Pick each line containing "theorem" out of the records.

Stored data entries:
══════════════════════════════

-- pv_equiv track=rewrite | github.com/luaartist/kicad-schematic-importer-windows | fix_example_collection.py | is_html_content
-- ===== SOURCE A (Python) =====
-- def is_html_content(content: str) -> bool:
--     """Check if content is HTML instead of Python code"""
--     html_indicators = [
--         '<!DOCTYPE html>',
--         '<html',
--         '<div class="Box-body">',
--         'class="blob-code',
--         '<table class="highlight">'
--     ]
--     return any(indicator in content for indicator in html_indicators)
-- ===== SOURCE B (Python) =====
-- def is_html_content(content: str) -> bool:
--     """Check if content is HTML instead of Python code"""
--     indicators = (
--         '<!DOCTYPE html>',
--         '<html',
--         '<div class="Box-body">',
--         'class="blob-code',
--         '<table class="highlight">',
--     )
--     for i in range(len(content)):
--         if any(content.startswith(ind, i) for ind in indicators):
--             return True
--     return False
-- ===== Notes on version B (the rewrite author's own statement) =====
-- stated objective: alternative
-- what changed: Replaces the five independent whole-string substring scans ('in' per indicator) with a single left-to-right sweep over positions that tests all five indicators as prefixes at each position.
import Mathlib
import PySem

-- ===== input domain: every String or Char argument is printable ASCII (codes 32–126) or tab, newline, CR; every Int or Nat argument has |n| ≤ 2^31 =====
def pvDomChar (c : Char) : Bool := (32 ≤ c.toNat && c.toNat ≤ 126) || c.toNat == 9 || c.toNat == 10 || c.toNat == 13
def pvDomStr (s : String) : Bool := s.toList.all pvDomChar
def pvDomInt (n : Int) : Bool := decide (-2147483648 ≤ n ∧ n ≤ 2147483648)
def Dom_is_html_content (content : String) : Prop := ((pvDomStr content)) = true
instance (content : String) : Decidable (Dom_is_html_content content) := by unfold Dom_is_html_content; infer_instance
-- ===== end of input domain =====

-- B replaces five independent substring scans with a single left-to-right sweep testing all indicators as prefixes at each position (alternative decomposition, same cost).


-- ===== PORT A =====
-- literal port of A: 'any(indicator in content for indicator in html_indicators)'
def is_html_content (content : String) : Bool :=
  let html_indicators : List String :=
    ["<!DOCTYPE html>", "<html", "<div class=\"Box-body\">", "class=\"blob-code", "<table class=\"highlight\">"]
  html_indicators.any (fun indicator => PySem.Str.isIn indicator content)

-- ===== PORT B =====
-- the loop 'for i in range(len(content)): if any(content.startswith(ind, i) ...)' as recursion over the suffixes
def pvScanB (inds : List (List Char)) : List Char → Bool
  | [] => false
  | c :: cs => if inds.any (fun ind => ind.isPrefixOf (c :: cs)) then true else pvScanB inds cs

def is_html_content_alt (content : String) : Bool :=
  let indicators : List String :=
    ["<!DOCTYPE html>", "<html", "<div class=\"Box-body\">", "class=\"blob-code", "<table class=\"highlight\">"]
  pvScanB (indicators.map String.toList) content.toList

-- ===== PRECONDITION & SPEC =====
def Spec_is_html_content (content : String) (out : Bool) : Prop := out = is_html_content_alt content
instance (content : String) (out : Bool) : Decidable (Spec_is_html_content content out) := by unfold Spec_is_html_content; infer_instance

-- ===== CLAIM (what is proved, stated in full; the proofs are below) =====
def Claim_equal_is_html_content : Prop := ∀ (content : String), Dom_is_html_content content → Spec_is_html_content content (is_html_content content)

-- ===== LEMMAS AND PROOFS =====

-- the sweep decides 'some nonempty indicator is an infix'
theorem pvScanB_eq_any_isIn (inds : List (List Char)) (h : ∀ ind ∈ inds, ind ≠ []) :
    ∀ l : List Char, pvScanB inds l = inds.any (fun ind => PySem.Chars.isIn ind l) := by
  intro l
  induction l with
  | nil =>
    simp only [pvScanB]
    symm
    rw [List.any_eq_false]
    intro ind hmem
    rw [PySem.Chars.isIn_iff_infix, List.infix_nil]
    exact h ind hmem
  | cons c cs ih =>
    simp only [pvScanB]
    split
    · rename_i hpre
      symm
      rw [List.any_eq_true] at hpre ⊢
      obtain ⟨ind, hmem, hp⟩ := hpre
      exact ⟨ind, hmem, (PySem.Chars.isIn_iff_infix _ _).mpr
        (List.isPrefixOf_iff_prefix.mp hp).isInfix⟩
    · rename_i hpre
      rw [ih]
      rw [Bool.not_eq_true, List.any_eq_false] at hpre
      cases hA : inds.any (fun ind => PySem.Chars.isIn ind cs) with
      | true =>
        symm
        rw [List.any_eq_true] at hA ⊢
        obtain ⟨ind, hmem, hi⟩ := hA
        exact ⟨ind, hmem, (PySem.Chars.isIn_iff_infix _ _).mpr
          (((PySem.Chars.isIn_iff_infix _ _).mp hi).trans (List.suffix_cons c cs).isInfix)⟩
      | false =>
        symm
        rw [List.any_eq_false] at hA ⊢
        intro ind hmem
        rw [PySem.Chars.isIn_iff_infix]
        intro hinf
        rcases List.infix_cons_iff.mp hinf with hp | hs
        · exact hpre ind hmem (List.isPrefixOf_iff_prefix.mpr hp)
        · exact hA ind hmem ((PySem.Chars.isIn_iff_infix _ _).mpr hs)

-- ===== VERDICT (by name: the statement is the Claim_ definition above) =====
theorem is_html_content_spec : Claim_equal_is_html_content := by
  intro content _
  unfold Spec_is_html_content is_html_content is_html_content_alt
  rw [pvScanB_eq_any_isIn _ (by decide)]
  simp [PySem.Str.isIn_eq, PySem.Chars.isIn]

══════════════════════════════

Response to this exercise:
theorem pvScanB_eq_any_isIn (inds : List (List Char)) (h : ∀ ind ∈ inds, ind ≠ []) :
theorem is_html_content_spec : Claim_equal_is_html_content := by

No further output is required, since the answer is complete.